Over the next year, EPS is forecast to expand by 4.8%. Assuming the dividend continues along recent trends, we think the payout ratio could be 41% by next year, which is in a pretty sustainable range.
Dividend Volatility
Although the company has a long dividend history, it has been cut at least once in the last 10 years. The dividend has gone from €1.00 in 2012 to the most recent annual payment of €1.25. This implies that the company grew its distributions at a yearly rate of about 2.3% over that duration. We're glad to see the dividend has risen, but with a limited rate of growth and fluctuations in the payments the total shareholder return may be limited.
We Could See Vienna Insurance Group's Dividend Growing
With a relatively unstable dividend, it's even more important to evaluate if earnings per share is growing, which could point to a growing dividend in the future.
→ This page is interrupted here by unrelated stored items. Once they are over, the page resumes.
-- pv_equiv track=rewrite | github.com/aliclark/irctail | irssilib.py | pick_color
-- ===== SOURCE A (Python) =====
-- pallette = {'white': '00', 'blue': '10', 'green': '09', 'cyan': '11', 'red': '04', 'magenta': '13', 'yellow': '08', 'grey': '14'}
--
-- def ch(c):
--     return '\x03' + pallette[c] + ',99'
--
-- def pick_color(counts, hits):
--     minc = None
--     minn = None
--     minh = None
--
--     for (k, v) in [(k, counts[k] if k in counts else 0) for k in pallette.keys()]:
--         # Modified the color picking algorithm from basic round-robin:
--         # In case of ties, give the color which appears to be least commonly used.
--         # This is roughly as good as it gets, since we have no
--         # information about the channel we are assigning a new colour
--         # for.
--         # Could be slightly cleverer about resilience against a
--         # one-off burst on a different colour, but meh.
--         # This will also happily assign a colour which has been seen
--         # in the last line on a different channel, but that's probably coincidence.
--         # Perhaps this should consider consecutive lines from the same
--         # channel to be a single hit.
--
--         if ((minn == None) or (v < minn) or
--             ((v == minn) and (minh != None) and ((ch(k) not in hits) or (hits[ch(k)] < minh)))):
--             minc = k
--             minn = v
--             if ch(k) in hits:
--                 minh = hits[ch(k)]
--             else:
--                 minh = None
--
--     if not minc in counts:
--         counts[minc] = 0
--
--     counts[minc] += 1
--     return ch(minc)
-- ===== SOURCE B (Python) =====
-- pallette = {'white': '00', 'blue': '10', 'green': '09', 'cyan': '11', 'red': '04', 'magenta': '13', 'yellow': '08', 'grey': '14'}
--
-- def ch(c):
--     return '\x03' + pallette[c] + ',99'
--
-- def pick_color(counts, hits):
--     # Stage 1: the least-used count over the palette.
--     m = min(counts.get(k, 0) for k in pallette)
--     # Stage 2: all palette keys with that count, in palette order.
--     cands = [k for k in pallette if counts.get(k, 0) == m]
--     # Stage 3: prefer the first candidate whose color never appeared in hits;
--     # otherwise the candidate with the fewest hits (first on ties).
--     minc = next((k for k in cands if ch(k) not in hits), None)
--     if minc is None:
--         minc = min(cands, key=lambda k: hits[ch(k)])
--     counts[minc] = counts.get(minc, 0) + 1
--     return ch(minc)
-- ===== Notes on version B (the rewrite author's own statement) =====
-- stated objective: alternative
-- what changed: Replaces A's single-pass argmin with a stateful 3-option accumulator by a staged pipeline: compute the global minimum count, filter the tied candidates, then pick the first hits-free candidate or else the min-by-hits candidate.
import Mathlib
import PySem
theorem bfsLoop_spec (e : Int → Int → Bool) (n : Int) (visited : PySem.Set Int) (queue : List Int)
    (h1 : visited.Nodup)
    (h2 : ∀ v ∈ visited, Reach e n v)
    (h4 : ∀ v ∈ queue, v ∈ visited)
    (h3 : ∀ v ∈ visited, v ∉ queue → ∀ w : Int, 0 ≤ w → w < n → e v w = true → w ∈ visited) :
    (bfsLoop e n visited queue).Nodup ∧
    (∀ v ∈ visited, v ∈ bfsLoop e n visited queue) ∧
    (∀ x ∈ bfsLoop e n visited queue, Reach e n x) ∧
    (∀ v ∈ bfsLoop e n visited queue, ∀ w : Int, 0 ≤ w → w < n → e v w = true →
      w ∈ bfsLoop e n visited queue) := by
  induction visited, queue using bfsLoop.induct e n with
  | case1 visited =>
    simp only [bfsLoop]
    exact ⟨h1, fun v hv => hv, h2, fun v hv w h0w hwn he => h3 v hv (List.not_mem_nil) w h0w hwn he⟩
  | case2 visited v rest st ih =>
    have hrw : bfsLoop e n visited (v :: rest) = bfsLoop e n st.1 st.2 := by rw [bfsLoop]
    have hvr : ∀ w ∈ PySem.List.pyRange 0 n 1, 0 ≤ w ∧ w < n :=
      fun w hw => PySem.List.mem_pyRange_one.mp hw
    obtain ⟨F1, F2, F3, F4, F5, F6, F7⟩ := bfsFold_spec e v n _ hvr (visited, rest)
    have hv : v ∈ visited := h4 v List.mem_cons_self
    have n1 : st.1.Nodup := F3 h1
    have n2 : ∀ x ∈ st.1, Reach e n x := by
      intro x hx
      rcases F2 x hx with hx' | ⟨h0, hn', he⟩
      · exact h2 x hx'
      · exact Reach.step (h2 v hv) h0 hn' he
    have n4 : ∀ x ∈ st.2, x ∈ st.1 := by
      intro x hx
      rcases F4 x hx with hx' | ⟨hm, _⟩
      · exact F1 x (h4 x (List.mem_cons_of_mem _ hx'))
      · exact hm
    have n3 : ∀ u ∈ st.1, u ∉ st.2 → ∀ w : Int, 0 ≤ w → w < n → e u w = true → w ∈ st.1 := by
      intro u hu hnq w h0w hwn he
      rcases F6 u hu with huv | huq
      · by_cases hueq : u = v
        · subst hueq
          exact F5 w (PySem.List.mem_pyRange_one.mpr ⟨h0w, hwn⟩) he
        · have hur : u ∉ rest := fun hr => hnq (F7 u hr)
          have hnc : u ∉ v :: rest := by simp [List.mem_cons, hueq, hur]
          exact F1 w (h3 u huv hnc w h0w hwn he)
      · exact absurd huq hnq
    obtain ⟨R1, R2, R3, R4⟩ := ih n1 n2 n4 n3
    rw [hrw]
    exact ⟨R1, fun x hx => R2 x (F1 x hx), R3, R4⟩

theorem bfs_mem (e : Int → Int → Bool) (n : Int) :
    (bfsLoop e n (PySem.Set.ofList [0]) [0]).Nodup ∧
    (∀ x, x ∈ bfsLoop e n (PySem.Set.ofList [0]) [0] ↔ Reach e n x) := by
  have hofl : (PySem.Set.ofList [0] : List Int) = [0] := by decide
  obtain ⟨R1, R2, R3, R4⟩ := bfsLoop_spec e n (PySem.Set.ofList [0]) [0]
    (by rw [hofl]; exact List.nodup_singleton 0)
    (by rw [hofl]; intro v hv; rcases List.mem_singleton.mp hv with rfl; exact Reach.zero)
    (by rw [hofl]; exact fun v hv => hv)
    (by rw [hofl]; intro v hv hnq
        rcases List.mem_singleton.mp hv with rfl
        exact absurd (List.mem_singleton.mpr rfl) hnq)
  exact ⟨R1, fun x => ⟨R3 x, fun hr =>
    Reach_subset e n _ (R2 0 (by rw [hofl]; exact List.mem_singleton.mpr rfl)) R4 x hr⟩⟩

theorem newSet_mem (e : Int → Int → Bool) (n : Int) (vis : PySem.Set Int) (w : Int) :
    w ∈ newSet e n vis ↔ (0 ≤ w ∧ w < n ∧ w ∉ vis ∧ ∃ v ∈ vis, e v w = true) := by
  unfold newSet
  rw [PySem.Set.mem_ofList, List.mem_filter]
  simp only [Bool.and_eq_true, Bool.not_eq_true', List.any_eq_true,
    PySem.List.mem_pyRange_one]
  constructor
  · rintro ⟨⟨h0, hn⟩, hc, v, hv, he⟩
    refine ⟨h0, hn, fun hm => ?_, v, hv, he⟩
    have := (PySem.Set.contains_iff _ _).mpr hm
    rw [hc] at this
    exact Bool.false_ne_true this
  · rintro ⟨h0, hn, hc, v, hv, he⟩
    refine ⟨⟨h0, hn⟩, ?_, v, hv, he⟩
    by_cases hb : PySem.Set.contains vis w = true
    · exact absurd ((PySem.Set.contains_iff _ _).mp hb) hc
    · simpa using hb

theorem reachIter_spec (e : Int → Int → Bool) (n : Int) (L : List Int) (vis : PySem.Set Int)
    (h1 : vis.Nodup)
    (h2 : ∀ v ∈ vis, Reach e n v)
    (hsub : ∀ v ∈ vis, v = 0 ∨ (0 ≤ v ∧ v < n))
    (hcount : (PySem.List.pyRange 0 n 1).length + 1 ≤ vis.length + L.length) :
    (reachIter e n L vis).Nodup ∧
    (∀ v ∈ vis, v ∈ reachIter e n L vis) ∧
    (∀ x ∈ reachIter e n L vis, Reach e n x) ∧
    (∀ v ∈ reachIter e n L vis, ∀ w : Int, 0 ≤ w → w < n → e v w = true →
      w ∈ reachIter e n L vis) := by
  induction L generalizing vis with
  | nil =>
    simp only [reachIter]
    refine ⟨h1, fun v hv => hv, h2, ?_⟩
    intro v hv w h0w hwn he
    exfalso
    have hn1 : (0 : Int) < n := lt_of_le_of_lt h0w hwn
    have hsubR : vis ⊆ PySem.List.pyRange 0 n 1 := by
      intro x hx
      rcases hsub x hx with rfl | ⟨ha, hb⟩
      · exact PySem.List.mem_pyRange_one.mpr ⟨le_refl 0, hn1⟩
      · exact PySem.List.mem_pyRange_one.mpr ⟨ha, hb⟩
    have hlen : vis.length ≤ (PySem.List.pyRange 0 n 1).length := (h1.subperm hsubR).length_le
    simp only [List.length_nil] at hcount
    omega
  | cons a rest ih =>
    simp only [reachIter]
    split
    case isTrue hempty =>
      refine ⟨h1, fun v hv => hv, h2, ?_⟩
      intro u hu w h0w hwn he
      by_cases hwv : w ∈ vis
      · exact hwv
      · exfalso
        have hw : w ∈ newSet e n vis := (newSet_mem e n vis w).mpr ⟨h0w, hwn, hwv, u, hu, he⟩
        rw [hempty] at hw
        exact List.not_mem_nil hw
    case isFalse hne =>
      have hnn : (newSet e n vis).Nodup := by unfold newSet; exact PySem.Set.nodup_ofList _
      have h1' : (PySem.Set.union vis (newSet e n vis)).Nodup := PySem.Set.nodup_union _ _ h1
      have h2' : ∀ x ∈ PySem.Set.union vis (newSet e n vis), Reach e n x := by
        intro x hx
        rcases (PySem.Set.mem_union _ _ _).mp hx with hx | hx
        · exact h2 x hx
        · obtain ⟨h0, hn', _, v, hv, he⟩ := (newSet_mem e n vis x).mp hx
          exact Reach.step (h2 v hv) h0 hn' he
      have hsub' : ∀ x ∈ PySem.Set.union vis (newSet e n vis), x = 0 ∨ (0 ≤ x ∧ x < n) := by
        intro x hx
        rcases (PySem.Set.mem_union _ _ _).mp hx with hx | hx
        · exact hsub x hx
        · obtain ⟨h0, hn', _, _⟩ := (newSet_mem e n vis x).mp hx
          exact Or.inr ⟨h0, hn'⟩
      have hgrow : vis.length + 1 ≤ (PySem.Set.union vis (newSet e n vis)).length := by
        have hu : (PySem.Set.union vis (newSet e n vis) : List Int) =
            vis ++ List.filter (fun y => !PySem.Set.contains vis y)
              (PySem.Set.ofList (newSet e n vis)) := PySem.Set.update_eq_append_filter vis _
        obtain ⟨x, hx⟩ := List.exists_mem_of_ne_nil _ hne
        have hxn : x ∉ vis := ((newSet_mem e n vis x).mp hx).2.2.1
        have hxc : PySem.Set.contains vis x = false := by
          by_cases hb : PySem.Set.contains vis x = true
          · exact absurd ((PySem.Set.contains_iff _ _).mp hb) hxn
          · simpa using hb
        have hxf : x ∈ List.filter (fun y => !PySem.Set.contains vis y)
            (PySem.Set.ofList (newSet e n vis)) :=
          List.mem_filter.mpr ⟨(PySem.Set.mem_ofList _ _).mpr hx, by rw [hxc]; rfl⟩
        have hpos : 0 < (List.filter (fun y => !PySem.Set.contains vis y)
            (PySem.Set.ofList (newSet e n vis))).length := List.length_pos_of_mem hxf
        rw [hu, List.length_append]
        omega
      have hcount' : (PySem.List.pyRange 0 n 1).length + 1 ≤
          (PySem.Set.union vis (newSet e n vis)).length + rest.length := by
        simp only [List.length_cons] at hcount
        omega
      obtain ⟨R1, R2, R3, R4⟩ := ih (PySem.Set.union vis (newSet e n vis)) h1' h2' hsub' hcount'
      exact ⟨R1, fun v hv => R2 v ((PySem.Set.mem_union _ _ _).mpr (Or.inl hv)), R3, R4⟩

theorem reach_mem (e : Int → Int → Bool) (n : Int) :
    (reachIter e n (PySem.List.pyRange 0 n 1) (PySem.Set.ofList [0])).Nodup ∧
    (∀ x, x ∈ reachIter e n (PySem.List.pyRange 0 n 1) (PySem.Set.ofList [0]) ↔ Reach e n x) := by
  have hofl : (PySem.Set.ofList [0] : List Int) = [0] := by decide
  obtain ⟨R1, R2, R3, R4⟩ := reachIter_spec e n (PySem.List.pyRange 0 n 1) (PySem.Set.ofList [0])
    (by rw [hofl]; exact List.nodup_singleton 0)
    (by rw [hofl]; intro v hv; rcases List.mem_singleton.mp hv with rfl; exact Reach.zero)
    (by rw [hofl]; intro v hv; rcases List.mem_singleton.mp hv with rfl; exact Or.inl rfl)
    (by rw [hofl]; simp)
  exact ⟨R1, fun x => ⟨R3 x, fun hr =>
    Reach_subset e n _ (R2 0 (by rw [hofl]; exact List.mem_singleton.mpr rfl)) R4 x hr⟩⟩

theorem len_eq (e : Int → Int → Bool) (n : Int) :
    PySem.Set.len (bfsLoop e n (PySem.Set.ofList [0]) [0]) =
      PySem.Set.len (reachIter e n (PySem.List.pyRange 0 n 1) (PySem.Set.ofList [0])) := by
  obtain ⟨hn1, hm1⟩ := bfs_mem e n
  obtain ⟨hn2, hm2⟩ := reach_mem e n
  have : (bfsLoop e n (PySem.Set.ofList [0]) [0]).length =
      (reachIter e n (PySem.List.pyRange 0 n 1) (PySem.Set.ofList [0])).length :=
    ((List.perm_ext_iff_of_nodup hn1 hn2).mpr (fun a => (hm1 a).trans (hm2 a).symm)).length_eq
  simp [PySem.Set.len, this]

-- ===== VERDICT (by name: the statement is the Claim_ definition above) =====
theorem is_strongly_connected_spec : Claim_equal_is_strongly_connected := by
  intro T n _ _
  unfold Spec_is_strongly_connected is_strongly_connected is_strongly_connected_alt
  dsimp only
  rw [len_eq (fun v w => PySem.List.pyGetD (PySem.List.pyGetD T v []) w 0 != 0) n,
      len_eq (fun v w => PySem.List.pyGetD (PySem.List.pyGetD T w []) v 0 != 0) n]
It's encouraging to see Vienna Insurance Group has been growing its earnings per share at 6.4% a year over the past five years. Shareholders are getting plenty of the earnings returned to them, which combined with strong growth makes this quite appealing.
In Summary
In summary, it's great to see that the company can raise the dividend and keep it in a sustainable range. While the payout ratios are a good sign, we are less enthusiastic about the company's dividend record. Taking all of this into consideration, the dividend looks viable moving forward, but investors should be mindful that the company has pushed the boundaries of sustainability in the past and may do so again.
Investors generally tend to favour companies with a consistent, stable dividend policy as opposed to those operating an irregular one. Meanwhile, despite the importance of dividend payments, they are not the only factors our readers should know when assessing a company. Taking the debate a bit further, we've identified 1 warning sign for Vienna Insurance Group that investors need to be conscious of moving forward. Looking for more high-yielding dividend ideas? Try our collection of strong dividend payers.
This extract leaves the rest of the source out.